Larga búsqueda de valioso texto sagrado

Esencial. El Códice de Aleppo es considerado la versión definitiva de la Biblia judaica

JERUSALÉN | AP

Investigadores se embarcaron en una búsqueda en cuatro continentes para encontrar las páginas perdidas de uno de los manuscritos más importantes del mundo: una Biblia en hebreo de mil años de antigüedad conocida como El Códice de Aleppo.

Los cruzados se apropiaron de esa Biblia para exigir rescate, el fuego casi la destruyó y según se cree, fue contrabandeada a través de las fronteras de Medio Oriente, oculta en una lavadora. En 1958, cuando el libro llegó a Israel, 196 páginas habían desaparecido, alrededor de un 40% del total.

Para algunos estudiosos del Antiguo Testamento, esas páginas desaparecidas se convirtieron en una suerte de Santo Grial.

Investigadores que representan al custodio del manuscrito en Jerusalén dicen que tienen algunas pistas sobre parte de las páginas desaparecidas, y que se hallan cercanas al objetivo de completar en su totalidad el manuscrito.
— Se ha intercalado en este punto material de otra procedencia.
-- pv_equiv track=rewrite | github.com/juandavidjd/extracii | 1_renombrar_seo_kaiqi_v7.5.py | encontrar_match_para_imagen
-- ===== SOURCE A (Python) =====
-- def encontrar_match_para_imagen(fname: str, inv_records, jc_records, yoko_records):
--     """
--     Busca el mejor match para el nombre de archivo en el orden:
--     1) Inventario
--     2) JC
--     3) YOKOMAR
--     Retorna rec dict o None.
--     """
--     name_lower = fname.lower()
--
--     # 1) Buscar en Inventario (CODIGO NEW)
--     for code, rec in inv_records.items():
--         if str(code).lower() in name_lower:
--             return rec
--
--     # 2) Buscar en JC (CODIGO)
--     for code, rec in jc_records.items():
--         if str(code).lower() in name_lower:
--             return rec
--
--     # 3) Buscar en YOKOMAR (REFERENCIA)
--     for code, rec in yoko_records.items():
--         if str(code).lower() in name_lower:
--             return rec
--
--     return None
-- ===== SOURCE B (Python) =====
-- def encontrar_match_para_imagen(fname, inv_records, jc_records, yoko_records):
--     name = fname.lower()
--     # one indexing pass: lowered code -> (tier-and-order rank, rec), first occurrence wins
--     index = {}
--     rank = 0
--     for records in (inv_records, jc_records, yoko_records):
--         for code, rec in records.items():
--             key = str(code).lower()
--             if key not in index:
--                 index[key] = (rank, rec)
--             rank += 1
--     # enumerate substrings of the filename no longer than the longest code;
--     # keep the hit with the lowest rank
--     maxlen = max(map(len, index), default=0)
--     best = None
--     n = len(name)
--     for i in range(n + 1):
--         for j in range(i, min(n, i + maxlen) + 1):
--             hit = index.get(name[i:j])
--             if hit is not None and (best is None or hit[0] < best[0]):
--                 best = hit
--     return None if best is None else best[1]
-- ===== Notes on version B (the rewrite author's own statement) =====
-- stated objective: alternative
-- what changed: Instead of scanning every record and substring-searching its lowered code inside the filename, B builds one rank-indexed dictionary keyed by lowered code in a single pass over the three tables, then enumerates the filename's substrings up to the longest code's length, looking each up in the dictionary and keeping the hit with the lowest (tier, insertion) rank.
import Mathlib
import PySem

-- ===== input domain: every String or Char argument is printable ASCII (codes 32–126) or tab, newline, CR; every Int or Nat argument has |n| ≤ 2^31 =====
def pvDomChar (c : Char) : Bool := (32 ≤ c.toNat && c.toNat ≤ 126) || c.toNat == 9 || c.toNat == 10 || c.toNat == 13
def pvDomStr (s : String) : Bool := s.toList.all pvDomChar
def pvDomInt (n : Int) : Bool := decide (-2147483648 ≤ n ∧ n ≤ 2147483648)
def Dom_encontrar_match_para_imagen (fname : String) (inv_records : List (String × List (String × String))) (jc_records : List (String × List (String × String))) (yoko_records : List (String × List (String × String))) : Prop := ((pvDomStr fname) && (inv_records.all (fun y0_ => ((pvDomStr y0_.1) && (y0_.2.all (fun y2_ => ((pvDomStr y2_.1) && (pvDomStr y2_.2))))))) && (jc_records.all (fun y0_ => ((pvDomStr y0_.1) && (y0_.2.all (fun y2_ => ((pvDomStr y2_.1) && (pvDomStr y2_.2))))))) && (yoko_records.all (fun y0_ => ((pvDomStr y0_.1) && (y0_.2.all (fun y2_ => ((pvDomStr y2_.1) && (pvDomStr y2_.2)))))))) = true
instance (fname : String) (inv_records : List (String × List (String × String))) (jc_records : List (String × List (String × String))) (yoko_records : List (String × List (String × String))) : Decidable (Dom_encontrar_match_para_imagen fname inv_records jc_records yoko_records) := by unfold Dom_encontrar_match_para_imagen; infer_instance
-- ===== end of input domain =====

-- B replaces A's scan over all records (each doing a substring search in the filename) by one
-- indexing pass over the records plus an enumeration of the filename's substrings (capped at the
-- longest code length) looked up in that index, keeping the hit of lowest insertion rank;
-- objective: alternative (a genuinely different algorithm of comparable measured cost).

-- ===== PORT A =====
-- one 'for code, rec in records.items(): if str(code).lower() in name_lower: return rec' loop
def pvLoopA (name : String) : List (String × List (String × String)) → Option (List (String × String))
  | [] => none
  | (code, rec) :: rest =>
    if PySem.Str.isIn (PySem.Str.lower code) name then some rec else pvLoopA name rest

def encontrar_match_para_imagen (fname : String) (inv_records : List (String × List (String × String))) (jc_records : List (String × List (String × String))) (yoko_records : List (String × List (String × String))) : Option (List (String × String)) :=
  let name_lower := PySem.Str.lower fname
  match pvLoopA name_lower inv_records with
  | some rec => some rec
  | none =>
    match pvLoopA name_lower jc_records with
    | some rec => some rec
    | none => pvLoopA name_lower yoko_records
El Códice de Aleppo tal vez no sea tan famoso como los Manuscritos del Mar Muerto. Pero para muchos eruditos, es inclusive más importante, pues es considerado la edición definitiva de la Biblia judaica.

La clave para encontrar las páginas perdidas podría radicar en la diáspora de judíos que se radicaron en Aleppo, Siria, donde el manuscrito fue guardado durante siglos en un arcón de hierro de una sinagoga.

Un punto crucial en su historia se registró tres días después que las Naciones Unidas aprobó una resolución en 1947 aceptando la creación del estado de Israel. Una turba siria, indignada ante la resolución, quemó la sinagoga hasta los cimientos. Los judíos de Aleppo rescataron el Códice, pero en los años siguientes la comunidad, integrada por unas 10.000 personas, se vio obligada a abandonar Siria, rumbo a diferentes partes del planeta.

Los expertos creen que los judíos de Aleppo tendrían en su poder algunas de las páginas desaparecidas, en tanto otras habrían sido adquiridas por comerciantes de antigüedades.

Dos fragmentos ya aparecieron: una página completa en 1982, y un trozo más pequeño en 2007 que fue portado durante varias décadas por un residente de Brooklyn, Estados Unidos, Sam Sabbagh, como amuleto de la buena suerte.

Cuando el Códice llegó a Israel hace 50 años, fue entregado a Izhak Ben-Zvi, entonces el presidente de ese país y un experto en comunidades judías del mundo islámico. Aunque la Biblia se halla en el Museo de Israel, junto con los Manuscritos del Mar Muerto, el Instituto Ben-Zvi fundado por el fallecido presidente continúa siendo su custodio legal y respalda la nueva búsqueda.

Esfuerzos previos, incluidos algunos realizados por diplomáticos israelíes y por agentes del Mossad, el servicio secreto israelí, fracasaron. La nueva búsqueda reclutó a un pequeño grupo de judíos de Aleppo, capaces de ganar la confianza de la comunidad, y redituó información sobre el destino de algunas piezas y acerca de las personas que las tienen en su poder, dijo Zvi Zameret, director del Instituto Ben-Zvi.

Zameret informó que la búsqueda se lleva a cabo en América del Norte, del Centro y del Sur, en Israel y en Inglaterra.

"De acuerdo con los rumores, no sólo hay pequeños fragmentos sino capítulos enteros, y eso causó gran entusiasmo``, manifestó Adolfo Roitman, curador del Museo de Israel a cargo del manuscrito.

El Códice, 491 páginas de pergamino de unos 30 centímetros de largo por 25 centímetros de ancho, fue transcripto alrededor del 930 de nuestra era por Shlomo Ben Boya`a, un escriba de Tiberías, en las márgenes del mar de Galilea. Fue editado por un famoso erudito de esa época, Aaron Ben-Asher. La conclusión del manuscrito señaló el fin de un proceso de siglos destinado a crear el texto definitivo de la Biblia hebrea.

Perteneció a la comunidad judía de Jerusalén hasta que lo robaron los cruzados que capturaron y saquearon la ciudad en 1099. Tras pagarse un rescate, el manuscrito llegó a El Cairo, donde lo utilizó el filósofo judío Maimónides, quien declaró que era la copia más precisa del Antiguo Testamento.

Uno de los hombres que rescató páginas de la Biblia era Mourad Faham, que ingresó en la sinagoga disfrazado de beduino y encontró el grueso del manuscrito en el piso, según narró su nieto, Jack Dweck.

Dweck, un empresario radicado en Nueva York, dice que en su opinión, las partes desaparecidas existen: "Creo que hay una gran pieza (del manuscrito) en alguna parte, esperando a ser hallada".